In 2018, the case was being investigated by the U.S. Attorney’s Office
for the Southern District of New York, which convicted Trump’s lawyer, Michael
Cohen, for the same conduct, and referred to Trump in the charging document as
“Individual-1.” For reasons unknown, federal prosecutors
during the Trump Administration did not bring charges against Trump. Once
federal prosecutors closed their investigation, Bragg’s predecessor, Cyrus
Vance, Jr., started this investigation, but was delayed by Trump’s prolonged
challenges to grand jury subpoenas for his financial records, taking his
objections all the way to the U.S. Supreme Court.
When Vance retired and Bragg was elected, Bragg insisted on reviewing the
evidence before deciding whether to continue with the case. Ultimately, he
decided to go forward. All of these factors contributed to the delay.
Myth: Justice Juan Merchan was biased
because of his $35 financial contribution to Joe Biden and because of his
daughter’s work as a democratic political consultant.
Response: Justice Merchan sought an opinion from the New York Advisory Committee on Judicial Ethics,
regarding both of these issues, and received an opinion that he need not recuse
himself from the case. The finding of Trump’s guilt was made by a jury that
Trump’s lawyers helped select.
Myth: Juan Merchan is a judge on the
New York County Supreme Court.
Response: Merchan’s correct title is
“justice,” even though he presides in one of New York’s trial courts, which are
called the Supreme Court of each county. The state’s highest court is called,
oddly enough, the New York Court of Appeals.

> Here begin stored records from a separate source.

-- pv_equiv track=rewrite | github.com/IterUp/advent-of-code | 2023/day21/main2.py | get_cells_for_distance
-- ===== SOURCE A (Python) =====
-- def get_neighbour_coords(lines, row, col):
--     if (row > 0) and (lines[row - 1][col] != "#"):
--         yield (row - 1, col)
--     if (row + 1 < len(lines)) and (lines[row + 1][col] != "#"):
--         yield (row + 1, col)
--     if (col > 0) and (lines[row][col - 1] != "#"):
--         yield (row, col - 1)
--     if (col + 1 < len(lines[0])) and (lines[row][col + 1] != "#"):
--         yield (row, col + 1)
--
-- def get_cells_for_distance(garden, start_row, start_col):
--     visited = set()
--     next_cells = [(start_row, start_col)]
--     visited.add(next_cells[0])
--     cells_for_distance = [0, 0]
--
--     while next_cells:
--         cells = next_cells
--         cells_for_distance.append(len(next_cells) + cells_for_distance[-2])
--         next_cells = []
--         for cell in cells:
--             for n in get_neighbour_coords(garden, *cell):
--                 if n not in visited:
--                     visited.add(n)
--                     next_cells.append(n)
--
--     return cells_for_distance[1:]
-- ===== SOURCE B (Python) =====
-- def _neighbours(garden, row, col):
--     result = []
--     if row > 0 and garden[row - 1][col] != "#":
--         result.append((row - 1, col))
--     if row + 1 < len(garden) and garden[row + 1][col] != "#":
--         result.append((row + 1, col))
--     if col > 0 and garden[row][col - 1] != "#":
--         result.append((row, col - 1))
--     if col + 1 < len(garden[0]) and garden[row][col + 1] != "#":
--         result.append((row, col + 1))
--     return result
--
-- def get_cells_for_distance(garden, start_row, start_col):
--     # single-queue BFS recording every cell's distance, then a counting pass
--     # and a parity-cumulative pass over the distance histogram
--     dist = {(start_row, start_col): 0}
--     queue = [(start_row, start_col)]
--     i = 0
--     while i < len(queue):
--         cell = queue[i]
--         i += 1
--         d = dist[cell]
--         for n in _neighbours(garden, cell[0], cell[1]):
--             if n not in dist:
--                 dist[n] = d + 1
--                 queue.append(n)
--     counts = {}
--     for v in dist.values():
--         counts[v] = counts.get(v, 0) + 1
--     max_d = max(dist.values())
--     out = [0]
--     for dd in range(max_d + 1):
--         out.append(counts.get(dd, 0) + (out[dd - 1] if dd >= 1 else 0))
--     return out
-- ===== Notes on version B (the rewrite author's own statement) =====
-- stated objective: alternative
-- what changed: A runs a level-synchronous BFS (whole-frontier lists plus a visited set) and interleaves the parity-cumulative bookkeeping into the loop via cells_for_distance[-2]; B runs a plain single-queue BFS recording each cell's distance in a dict, then builds the distance histogram in a counting pass and the parity-cumulative output list in a separate final pass.
-- outside the precondition, e.g. on get_cells_for_distance(['.'], -2, 0): A returns [0, 1, 1, 2], B returns [0, 1, 1, 2]; on get_cells_for_distance([' ', '##ab'], -2, 1): A returns [0, 1, 1], B returns [0, 1, 1]
import Mathlib
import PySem

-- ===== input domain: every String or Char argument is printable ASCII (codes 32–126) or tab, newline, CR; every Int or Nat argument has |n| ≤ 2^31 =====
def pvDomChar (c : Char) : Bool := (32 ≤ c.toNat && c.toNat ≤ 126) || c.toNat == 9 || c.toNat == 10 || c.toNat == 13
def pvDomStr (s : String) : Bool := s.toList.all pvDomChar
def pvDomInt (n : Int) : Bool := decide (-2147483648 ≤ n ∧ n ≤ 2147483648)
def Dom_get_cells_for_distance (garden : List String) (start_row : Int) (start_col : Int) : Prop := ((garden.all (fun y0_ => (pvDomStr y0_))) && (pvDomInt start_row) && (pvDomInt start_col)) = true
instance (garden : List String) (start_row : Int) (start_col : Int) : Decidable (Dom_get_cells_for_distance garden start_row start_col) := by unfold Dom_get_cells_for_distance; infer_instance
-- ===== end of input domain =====

-- B replaces A's level-synchronous BFS with inline parity-cumulative bookkeeping by a
-- single-queue BFS recording distances, a histogram pass and a separate cumulative pass
-- (objective: alternative decomposition, same asymptotic cost).

-- ===== PORT A =====

-- len(garden[0]) — Python raises IndexError on an empty garden (excluded by Pre_)
def pvWidth (garden : List String) : Int :=
  match garden with
  | [] => 0
  | s :: _ => PySem.Str.len s

-- garden[r][c] as an Option; `none` = IndexError (never hit inside Pre_, where all
-- accesses made by get_neighbour_coords are in range)
def pvAt (garden : List String) (r c : Int) : Option Char :=
  (PySem.List.pyGet? garden r).bind (fun s => PySem.Str.pyGet? s c)

-- get_neighbour_coords(lines, row, col): the four guarded yields, in order
def pvNeighbours (garden : List String) (row col : Int) : List (Int × Int) :=
  (if 0 < row ∧ ¬ pvAt garden (row - 1) col = some '#' then [(row - 1, col)] else []) ++
  (if row + 1 < (garden.length : Int) ∧ ¬ pvAt garden (row + 1) col = some '#' then [(row + 1, col)] else []) ++
  (if 0 < col ∧ ¬ pvAt garden row (col - 1) = some '#' then [(row, col - 1)] else []) ++
  (if col + 1 < pvWidth garden ∧ ¬ pvAt garden row (col + 1) = some '#' then [(row, col + 1)] else [])

-- body of A's inner `if n not in visited: visited.add(n); next_cells.append(n)`
def pvInner (st : PySem.Set (Int × Int) × List (Int × Int)) (n : Int × Int) :
    PySem.Set (Int × Int) × List (Int × Int) :=
  if PySem.Set.contains st.1 n then st else (PySem.Set.add st.1 n, st.2 ++ [n])

-- A's `for n in get_neighbour_coords(garden, *cell)` loop for one cell
def pvStepA (garden : List String) (st : PySem.Set (Int × Int) × List (Int × Int))
    (cell : Int × Int) : PySem.Set (Int × Int) × List (Int × Int) :=
  (pvNeighbours garden cell.1 cell.2).foldl pvInner st

-- A's while loop; fuel only makes the recursion structural (the loop runs at most once
-- per distinct visited cell, and inside Pre_ every visited cell lies in the grid)
def pvLoopA (garden : List String) :
    Nat → PySem.Set (Int × Int) → List (Int × Int) → List Int → List Int
  | 0, _, _, cfd => cfd
  | fuel + 1, visited, next_cells, cfd =>
    if next_cells = [] then cfd
    else
      let cfd' := cfd ++ [(next_cells.length : Int) + (PySem.List.pyGet? cfd (-2)).getD 0]
      let st := next_cells.foldl (pvStepA garden) (visited, ([] : List (Int × Int)))
      pvLoopA garden fuel st.1 st.2 cfd'

def get_cells_for_distance (garden : List String) (start_row : Int) (start_col : Int) : List Int :=
  let visited : PySem.Set (Int × Int) := PySem.Set.add PySem.Set.empty (start_row, start_col)
  let cfd := pvLoopA garden
      ((garden.length + start_row.natAbs + 1) * ((pvWidth garden).toNat + start_col.natAbs + 1) + 2)
      visited [(start_row, start_col)] [0, 0]
  PySem.List.slice cfd (some 1) none   -- cells_for_distance[1:]

-- ===== PORT B =====

-- body of B's inner `if n not in dist: dist[n] = d + 1; queue.append(n)`
def pvStepB (d : Int) (st : PySem.Dict (Int × Int) Int × List (Int × Int)) (n : Int × Int) :
    PySem.Dict (Int × Int) Int × List (Int × Int) :=
  if PySem.Dict.contains st.1 n then st else (PySem.Dict.insert st.1 n (d + 1), st.2 ++ [n])

-- B's `while i < len(queue)` loop; fuel only makes the recursion structural (one unit
-- per processed queue entry; inside Pre_ the queue holds distinct in-grid cells)
def pvLoopB (garden : List String) :
    Nat → PySem.Dict (Int × Int) Int → List (Int × Int) → Nat → PySem.Dict (Int × Int) Int
  | 0, dist, _, _ => dist
  | fuel + 1, dist, queue, i =>
    if i < queue.length then
      let cell := queue[i]!
      -- dist[cell]; the key is always present (every queued cell was inserted)
      let st := (pvNeighbours garden cell.1 cell.2).foldl
          (pvStepB (PySem.Dict.getD dist cell 0)) (dist, queue)
      pvLoopB garden fuel st.1 st.2 (i + 1)
    else dist

-- B's counting loop `for v in dist.values(): counts[v] = counts.get(v, 0) + 1`
def pvCounts (vals : List Int) : PySem.Dict Int Int :=
  vals.foldl (fun c v => PySem.Dict.insert c v (PySem.Dict.getD c v 0 + 1)) PySem.Dict.empty

-- body of B's cumulative loop `out.append(counts.get(dd, 0) + (out[dd-1] if dd >= 1 else 0))`
def pvCumStep (counts : PySem.Dict Int Int) (out : List Int) (dd : Int) : List Int :=
  out ++ [PySem.Dict.getD counts dd 0 +
    (if 1 ≤ dd then (PySem.List.pyGet? out (dd - 1)).getD 0 else 0)]

def get_cells_for_distance_alt (garden : List String) (start_row : Int) (start_col : Int) : List Int :=
  let dist0 : PySem.Dict (Int × Int) Int :=
    PySem.Dict.insert PySem.Dict.empty (start_row, start_col) 0
  let dist := pvLoopB garden
      ((garden.length + start_row.natAbs + 1) * ((pvWidth garden).toNat + start_col.natAbs + 1) + 1)
      dist0 [(start_row, start_col)] 0
  let vals := PySem.Dict.values dist
  let counts := pvCounts vals
  -- max(dist.values()); dist is never empty, so the default is never used
  let maxd := (PySem.List.max? vals (fun v => v)).getD 0
  (PySem.List.pyRange 0 (maxd + 1)).foldl (pvCumStep counts) [0]

-- ===== PRECONDITION & SPEC =====

-- Pre_ = the inputs on which A is guaranteed to return: a nonempty garden whose rows
-- are all at least as long as row 0 and a start index pair Python accepts for every
-- row (including negative wraparound indices, -R <= row < R, -len(row) <= col < W).
-- Outside Pre_ A raises IndexError on some BFS access, except for accidental
-- combinations of row lengths / far-out starts that dodge every failing access.
def Pre_get_cells_for_distance (garden : List String) (start_row : Int) (start_col : Int) : Prop :=
  garden ≠ [] ∧
  (∀ s ∈ garden, pvWidth garden ≤ PySem.Str.len s ∧ -(PySem.Str.len s) ≤ start_col) ∧
  -(garden.length : Int) ≤ start_row ∧ start_row < (garden.length : Int) ∧
  start_col < pvWidth garden

instance (garden : List String) (start_row : Int) (start_col : Int) :
    Decidable (Pre_get_cells_for_distance garden start_row start_col) := by
  unfold Pre_get_cells_for_distance; infer_instance

def pvWitness_get_cells_for_distance : List String × Int × Int := (["..", ".#"], 0, 0)

def Spec_get_cells_for_distance (garden : List String) (start_row : Int) (start_col : Int) (out : List Int) : Prop := out = get_cells_for_distance_alt garden start_row start_col
instance (garden : List String) (start_row : Int) (start_col : Int) (out : List Int) : Decidable (Spec_get_cells_for_distance garden start_row start_col out) := by unfold Spec_get_cells_for_distance; infer_instance

-- ===== CLAIM (what is proved, stated in full; the proofs are below) =====
def Claim_equal_get_cells_for_distance : Prop := ∀ (garden : List String) (start_row : Int) (start_col : Int), Dom_get_cells_for_distance garden start_row start_col → Pre_get_cells_for_distance garden start_row start_col → Spec_get_cells_for_distance garden start_row start_col (get_cells_for_distance garden start_row start_col)

-- ===== LEMMAS AND PROOFS =====

-- the list of cells a fold of pvInner (freshness test + append) adds to `v`
def pvDelta (v : List (Int × Int)) : List (Int × Int) → List (Int × Int)
  | [] => []
  | n :: ns => if n ∈ v then pvDelta v ns else n :: pvDelta (v ++ [n]) ns

def pvNbrs (g : List String) (c : Int × Int) : List (Int × Int) := pvNeighbours g c.1 c.2

-- cells discovered when expanding one whole BFS level `nc` from visited set `v`
def pvExpand (g : List String) (v nc : List (Int × Int)) : List (Int × Int) :=
  pvDelta v (nc.flatMap (pvNbrs g))

-- the sequence of BFS levels (A's successive `next_cells`), cut off by fuel like pvLoopA
def pvFronts (g : List String) : Nat → List (Int × Int) → List (Int × Int) → List (List (Int × Int))
  | 0, _, _ => []
  | f + 1, v, nc =>
    if nc = [] then [] else nc :: pvFronts g f (v ++ pvExpand g v nc) (pvExpand g v nc)

-- "the BFS finishes within f levels"
def pvDone (g : List String) : Nat → List (Int × Int) → List (Int × Int) → Prop
  | 0, _, nc => nc = []
  | f + 1, v, nc => nc = [] ∨ pvDone g f (v ++ pvExpand g v nc) (pvExpand g v nc)

-- levels tagged with their distances, starting at d
def pvTag : List (List (Int × Int)) → Int → List ((Int × Int) × Int)
  | [], _ => []
  | L :: Ls, d => L.map (fun x => (x, d)) ++ pvTag Ls (d + 1)

def pvSumLen (Ls : List (List (Int × Int))) : Nat := (Ls.map List.length).sum
-- pv_equiv track=rewrite | github.com/evgenius1424/remove-anagrams-and-subanagrams | solutions/python/solution_02_pairwise.py | remove_anagrams_and_sub_anagrams_pairwise
-- ===== SOURCE A (Python) =====
-- from typing import List, Tuple
-- from collections import Counter, defaultdict
--
-- def get_frequency_vector(word: str) -> Tuple[int, ...]:
--     """Get frequency vector for a word."""
--     freq = [0] * 26
--     for char in word:
--         freq[ord(char) - ord('a')] += 1
--     return tuple(freq)
--
-- def is_dominated_by(smaller: Tuple[int, ...], larger: Tuple[int, ...]) -> bool:
--     """Check if smaller frequency vector is dominated by larger."""
--     smaller_sum = sum(smaller)
--     larger_sum = sum(larger)
--
--     if smaller_sum >= larger_sum:
--         return False
--
--     for i in range(26):
--         if smaller[i] > larger[i]:
--             return False
--
--     return True
--
-- def remove_anagrams_and_sub_anagrams_pairwise(words: List[str]) -> List[str]:
--     """Remove anagrams and sub-anagrams using frequency vectors and pairwise comparison."""
--     if not words:
--         return []
--
--     # Group words by frequency vector
--     grouped_by_freq = defaultdict(list)
--     for word in words:
--         freq = get_frequency_vector(word)
--         grouped_by_freq[tuple(freq)].append(word)
--
--     # Keep only groups with single words (no anagrams)
--     unique_groups = []
--     for freq, word_list in grouped_by_freq.items():
--         if len(word_list) == 1:
--             unique_groups.append((list(freq), word_list[0]))
--
--     # Find maximal (non-dominated) frequency vectors
--     maximal_groups = []
--     for candidate in unique_groups:
--         candidate_freq, candidate_word = candidate
--         is_dominated = False
--
--         for other in unique_groups:
--             other_freq, other_word = other
--             if candidate != other and is_dominated_by(candidate_freq, other_freq):
--                 is_dominated = True
--                 break
--
--         if not is_dominated:
--             maximal_groups.append(candidate_word)
--
--     return maximal_groups
-- ===== SOURCE B (Python) =====
-- from typing import List
-- from collections import Counter
--
--
-- def _freq(word):
--     freq = [0] * 26
--     for char in word:
--         freq[ord(char) - ord('a')] += 1
--     return tuple(freq)
--
--
-- def remove_anagrams_and_sub_anagrams_pairwise(words: List[str]) -> List[str]:
--     freqs = [_freq(w) for w in words]
--     cnt = Counter(freqs)
--     # survivors of anagram removal, in original first-appearance order
--     singles = [(list(f), w) for w, f in zip(words, freqs) if cnt[f] == 1]
--     # sweep by total length descending: only earlier-accepted vectors can dominate
--     ordered = sorted(singles, key=lambda p: sum(p[0]), reverse=True)
--     accepted = []
--     for f, w in ordered:
--         s = sum(f)
--         if not any(sum(g) > s and all(a <= b for a, b in zip(f, g)) for g in accepted):
--             accepted.append(f)
--     return [w for f, w in singles if f in accepted]
-- ===== Notes on version B (the rewrite author's own statement) =====
-- stated objective: alternative
-- what changed: Replaces A's dict-of-lists grouping plus all-pairs domination scan by a Counter-based survivor pass, a sort of survivors by total length descending, and a single sweep that tests domination only against already-accepted maximal vectors, finally re-emitting accepted words in original order.
import Mathlib
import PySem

Myth: Justice Juan Merchan violated
Trump’s rights to defend himself by refusing to permit him to call an expert
witness.
Response: In Trump’s defense, he wanted to
call Brad Smith, a former member of the Federal Election Commission, as an
expert witness on federal election law. Expert witnesses are permitted to
testify in trials to assist the jury in understanding facts about matters
beyond ordinary understanding. Matters of law, in contrast, are for the judge
to provide.
Justice Merchan did not prohibit Smith from testifying, but when he ruled that he could testify only about facts, and not law,
Trump’s team decided not to call him as a witness. Contrary to this myth,
Justice Merchan would have erred if he had permitted
Trump to call an expert witness to testify about the law.
Myth: Justice Merchan violated Trump’s
First Amendment rights to free speech and to testify in his own defense by
imposing a gag order in the case.
Response: The gag order entered by Justice Merchan and upheld by the
five-judge appeals division did not prevent Trump from
testifying in his own defense, a right Merchan expressly explained to Trump in open court
during the trial. Trump had every right to do so, and chose to instead exercise
his right to remain silent at trial.
The gag order restricted the defense from making
statements outside of court that targeted witnesses, jurors, staff and family members of the court and prosecution team,
though not Justice Merchan or Bragg himself. The court of appeals found that
the order properly protected witnesses and the fair administration of justice.
Myth: The U.S. Supreme Court may
intervene and overturn Trump’s conviction before his sentencing on July 11,
which is four days before the GOP convention.
Response: Trump may appeal his conviction
after he is sentenced on July 11. The case could not go before the U.S. Supreme
Court until he exhausts all of his appeals in the New York state court system,
which likely will take more than a year. Then, Trump could ask the U.S. Supreme
Court to review his case, but only for alleged errors applied to federal
statutes or the U.S. Constitution, such as the due process clauses of the 5th and 14th Amendments.